As a clinical lab generates new samples that are being analyzed by pathologists leveraging NGS pipelines, a workflow should be in place that enables secure clinical research and auditable use of genetic data. For instance, as the network of public genomic databases used to annotate and classify variants continuously changes, a variant that has been classified as “unknown significance”, could be deemed “pathogenic” as annotation sources are updated. These updates could alter the diagnosis and treatment selection for a patient as time progresses (see figure 7).
In addition to tracking variant classification, VSWarehouse puts a system into place that allows clinicians to revisit clinical reports that have been generated in the past. The indexed reports, saved on the VSWarehouse server, can be queried at variant or sample level with the rendered reports hosted on the server and are ready for download or integration with other internal systems.
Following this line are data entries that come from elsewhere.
-- pv_equiv track=rewrite | github.com/mijahauan/time-manager | src/time_manager/timing/wwv_bcd_encoder.py | _to_bcd_12bit
-- ===== SOURCE A (Python) =====
-- def _to_bcd_12bit(value: int) -> list:
--     """Convert value (0-999) to 12-bit BCD [MSB...LSB]"""
--     hundreds = (value // 100) & 0x0F
--     tens = ((value % 100) // 10) & 0x0F
--     ones = value % 10
--
--     bcd = []
--     for i in range(4):
--         bcd.append((hundreds >> (3-i)) & 1)
--     for i in range(4):
--         bcd.append((tens >> (3-i)) & 1)
--     for i in range(4):
--         bcd.append((ones >> (3-i)) & 1)
--     return bcd
-- ===== SOURCE B (Python) =====
-- # Precomputed nibble->bit-list table; digits obtained by a divmod chain
-- # (repeated divmod by 10) instead of independent //100, %100//10, %10.
-- _NIBBLE = [[(d >> 3) & 1, (d >> 2) & 1, (d >> 1) & 1, d & 1] for d in range(16)]
--
--
-- def _to_bcd_12bit(value: int) -> list:
--     """Convert value (0-999) to 12-bit BCD [MSB...LSB]"""
--     q, ones = divmod(value, 10)
--     hundreds, tens = divmod(q, 10)
--     return _NIBBLE[hundreds & 0x0F] + _NIBBLE[tens] + _NIBBLE[ones]
-- ===== Notes on version B (the rewrite author's own statement) =====
-- stated objective: alternative
-- what changed: B extracts the digits by a chained divmod by ten instead of A's three independent floor-div/mod expressions, and replaces A's three bit-extraction loops with lookups in a precomputed nibble-to-bit-list table, concatenating the three looked-up rows.
import Mathlib
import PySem

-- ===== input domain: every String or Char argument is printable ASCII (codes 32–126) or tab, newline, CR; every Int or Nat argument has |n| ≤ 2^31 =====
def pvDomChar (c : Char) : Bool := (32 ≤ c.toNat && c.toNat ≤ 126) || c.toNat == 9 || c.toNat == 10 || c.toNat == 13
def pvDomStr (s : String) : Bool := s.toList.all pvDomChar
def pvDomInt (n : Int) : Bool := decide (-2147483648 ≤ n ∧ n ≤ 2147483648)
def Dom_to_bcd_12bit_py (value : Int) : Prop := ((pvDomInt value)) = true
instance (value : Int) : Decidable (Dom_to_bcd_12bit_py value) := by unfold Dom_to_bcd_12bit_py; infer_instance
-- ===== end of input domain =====

-- B extracts the digits by a chained divmod instead of independent //100, %100//10, %10,
-- and emits the bits via a precomputed nibble→bits table instead of three shift loops (objective: alternative; same outputs).

-- ===== PORT A =====
-- Python's `x >> k` (k here is 0..3, nonnegative) is Lean's `x >>> k.toNat`, exact.
def to_bcd_12bit_py (value : Int) : List Int :=
  let hundreds := PySem.Int.band (PySem.Int.floordiv value 100) 0x0F
  let tens := PySem.Int.band (PySem.Int.floordiv (PySem.Int.mod value 100) 10) 0x0F
  let ones := PySem.Int.mod value 10
  let bcd : List Int := []
  let bcd := (PySem.List.pyRange 0 4 1).foldl
    (fun acc i => acc ++ [PySem.Int.band (hundreds >>> (3 - i).toNat) 1]) bcd
  let bcd := (PySem.List.pyRange 0 4 1).foldl
    (fun acc i => acc ++ [PySem.Int.band (tens >>> (3 - i).toNat) 1]) bcd
  let bcd := (PySem.List.pyRange 0 4 1).foldl
    (fun acc i => acc ++ [PySem.Int.band (ones >>> (3 - i).toNat) 1]) bcd
  bcd

-- ===== PORT B =====
-- the module-level table _NIBBLE (comprehension over range(16))
def pvNibbleTable : List (List Int) :=
  (PySem.List.pyRange 0 16 1).map
    (fun d : Int => [PySem.Int.band (d >>> 3) 1, PySem.Int.band (d >>> 2) 1,
               PySem.Int.band (d >>> 1) 1, PySem.Int.band d 1])

-- divmod with the nonzero literal divisor 10 never raises: `.getD (0,0)` is never taken.
-- Table indexing: the indices are provably in 0..15 / 0..9, so pyGetD with default [] is exact.
def to_bcd_12bit_py_alt (value : Int) : List Int :=
  let p1 := (PySem.Int.divmod? value 10).getD (0, 0)
  let q := p1.1
  let ones := p1.2
  let p2 := (PySem.Int.divmod? q 10).getD (0, 0)
  let hundreds := p2.1
  let tens := p2.2
  PySem.List.pyGetD pvNibbleTable (PySem.Int.band hundreds 0x0F) []
    ++ PySem.List.pyGetD pvNibbleTable tens []
    ++ PySem.List.pyGetD pvNibbleTable ones []

-- ===== PRECONDITION & SPEC =====
def Spec_to_bcd_12bit_py (value : Int) (out : List Int) : Prop := out = to_bcd_12bit_py_alt value
instance (value : Int) (out : List Int) : Decidable (Spec_to_bcd_12bit_py value out) := by unfold Spec_to_bcd_12bit_py; infer_instance

-- ===== CLAIM (what is proved, stated in full; the proofs are below) =====
def Claim_equal_to_bcd_12bit_py : Prop := ∀ (value : Int), Dom_to_bcd_12bit_py value → Spec_to_bcd_12bit_py value (to_bcd_12bit_py value)

-- ===== LEMMAS AND PROOFS =====

-- Python's `x & 0x0F` on any int is floor-mod 16.
theorem pv_band_fifteen (a : Int) : PySem.Int.band a 15 = PySem.Int.mod a 16 := by
  rw [PySem.Int.mod_eq_emod_of_pos (by norm_num : (0:Int) < 16)]
  unfold PySem.Int.band
  split_ifs with h1 h2 h3
  · rw [show Int.toNat 15 = 2 ^ 4 - 1 from rfl, Nat.and_two_pow_sub_one_eq_mod]
    omega
  · norm_num at h2
  · rw [show Int.toNat 15 = 2 ^ 4 - 1 from rfl, Nat.and_comm, Nat.and_two_pow_sub_one_eq_mod]
    omega
  · norm_num at h3

-- For a digit d in 0..15, the table row at d is exactly the four MSB-first bits A computes.
theorem pv_nib (d : Int) (h0 : 0 ≤ d) (h1 : d < 16) :
    PySem.List.pyGetD pvNibbleTable d [] =
      [PySem.Int.band (d >>> (3:Int).toNat) 1, PySem.Int.band (d >>> (2:Int).toNat) 1,
       PySem.Int.band (d >>> (1:Int).toNat) 1, PySem.Int.band (d >>> (0:Int).toNat) 1] := by
  interval_cases d <;> decide

theorem pv_main (value : Int) : to_bcd_12bit_py value = to_bcd_12bit_py_alt value := by
  have m10 : ∀ a : Int, PySem.Int.mod a 10 = a % 10 :=
    fun a => PySem.Int.mod_eq_emod_of_pos (by norm_num)
  have m100 : ∀ a : Int, PySem.Int.mod a 100 = a % 100 :=
    fun a => PySem.Int.mod_eq_emod_of_pos (by norm_num)
  have m16 : ∀ a : Int, PySem.Int.mod a 16 = a % 16 :=
    fun a => PySem.Int.mod_eq_emod_of_pos (by norm_num)
  have d10 : ∀ a : Int, PySem.Int.floordiv a 10 = a / 10 :=
    fun a => PySem.Int.floordiv_eq_ediv_of_pos (by norm_num)
  have d100 : ∀ a : Int, PySem.Int.floordiv a 100 = a / 100 :=
    fun a => PySem.Int.floordiv_eq_ediv_of_pos (by norm_num)
  have dm : ∀ a : Int, (PySem.Int.divmod? a 10).getD (0,0) = (a / 10, a % 10) := by
    intro a
    unfold PySem.Int.divmod?
    simp only [if_neg (show (10:Int) ≠ 0 by norm_num), Option.getD_some]
    rw [Int.fdiv_eq_ediv, Int.fmod_eq_emod]
    norm_num
  unfold to_bcd_12bit_py to_bcd_12bit_py_alt
  simp only [dm]
  rw [show PySem.List.pyRange 0 4 1 = [0,1,2,3] from by decide]
  simp only [List.foldl_cons, List.foldl_nil, List.nil_append, List.cons_append]
  -- B's digits as floor-div/mod expressions
  have hH : value / 10 / 10 = value / 100 := by omega
  have hT : value / 10 % 10 = value % 100 / 10 := by omega
  rw [hH, hT]
  -- bounds on the three digits
  have H1 : 0 ≤ PySem.Int.band (value / 100) 15 ∧ PySem.Int.band (value / 100) 15 < 16 := by
    rw [pv_band_fifteen, m16]; exact ⟨Int.emod_nonneg _ (by norm_num), Int.emod_lt_of_pos _ (by norm_num)⟩
  have H2 : 0 ≤ PySem.Int.band (value % 100 / 10) 15 ∧ PySem.Int.band (value % 100 / 10) 15 < 16 := by
    rw [pv_band_fifteen, m16]; exact ⟨Int.emod_nonneg _ (by norm_num), Int.emod_lt_of_pos _ (by norm_num)⟩
  have H3 : 0 ≤ value % 10 ∧ value % 10 < 10 :=
    ⟨Int.emod_nonneg _ (by norm_num), Int.emod_lt_of_pos _ (by norm_num)⟩
  -- A's tens has the redundant & 0x0F; B's doesn't: identity on 0..9 via pv_band_fifteen
  have hTmask : PySem.Int.band (value % 100 / 10) 15 = value % 100 / 10 := by
    rw [pv_band_fifteen, m16]; omega
  rw [pv_nib _ H1.1 H1.2, pv_nib _ (hTmask ▸ H2.1) (hTmask ▸ H2.2), pv_nib _ H3.1 (by omega),
      d100, m100, d10, m10, hTmask]
  simp only [Int.shiftRight_natCast_right, Int.shiftRight_eq_div_pow]
  norm_num [show Int.toNat 0 = 0 from rfl, show Int.toNat 1 = 1 from rfl,
    show Int.toNat 2 = 2 from rfl, show Int.toNat 3 = 3 from rfl]

-- ===== VERDICT (by name: the statement is the Claim_ definition above) =====
theorem to_bcd_12bit_py_spec : Claim_equal_to_bcd_12bit_py := by
  intro value _
  unfold Spec_to_bcd_12bit_py
  exact pv_main value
Projects hosted on VSWarehouse can be used as annotation sources in VarSeq to be integrated into your custom variant annotation and interpretation workflow. This allows any new variant to be annotated and potentially filtered with the frequency of that variant in your warehouse projects. The annotations are versioned with the projects. This means, just like our public annotations hosted on the cloud, you can always reproduce your analysis by using the exact same version perpetually or choose when to update to the latest version, which may have more samples. In figure 8, the primary findings result from a prior TruSight Cardio Hereditary gene panel test that was used as an annotation source in VarSeq. In this instance, four (4) variants from our prior clinical report matched the current dataset. This feature allows clinicians to compare and contrast findings, interpretations, variant classifications and recommendations across patients.
For this example, VarSeq makes it easy to get to a clinically actionable decision. The filters described above are adjustable, but this gives an idea of what is possible. The workflow demonstrated here is just one example of many different options available in VarSeq for evaluating gene panel data.
In addition to tracking variant classification, the VSWarehouse platform puts a system into place that allows clinicians to revisit clinical reports that have been generated in the past. These indexed reports, saved on the VSWarehouse server, can be queried at variant or sample level with the rendered reports hosted on the server, and are ready for download or integration with other internal systems.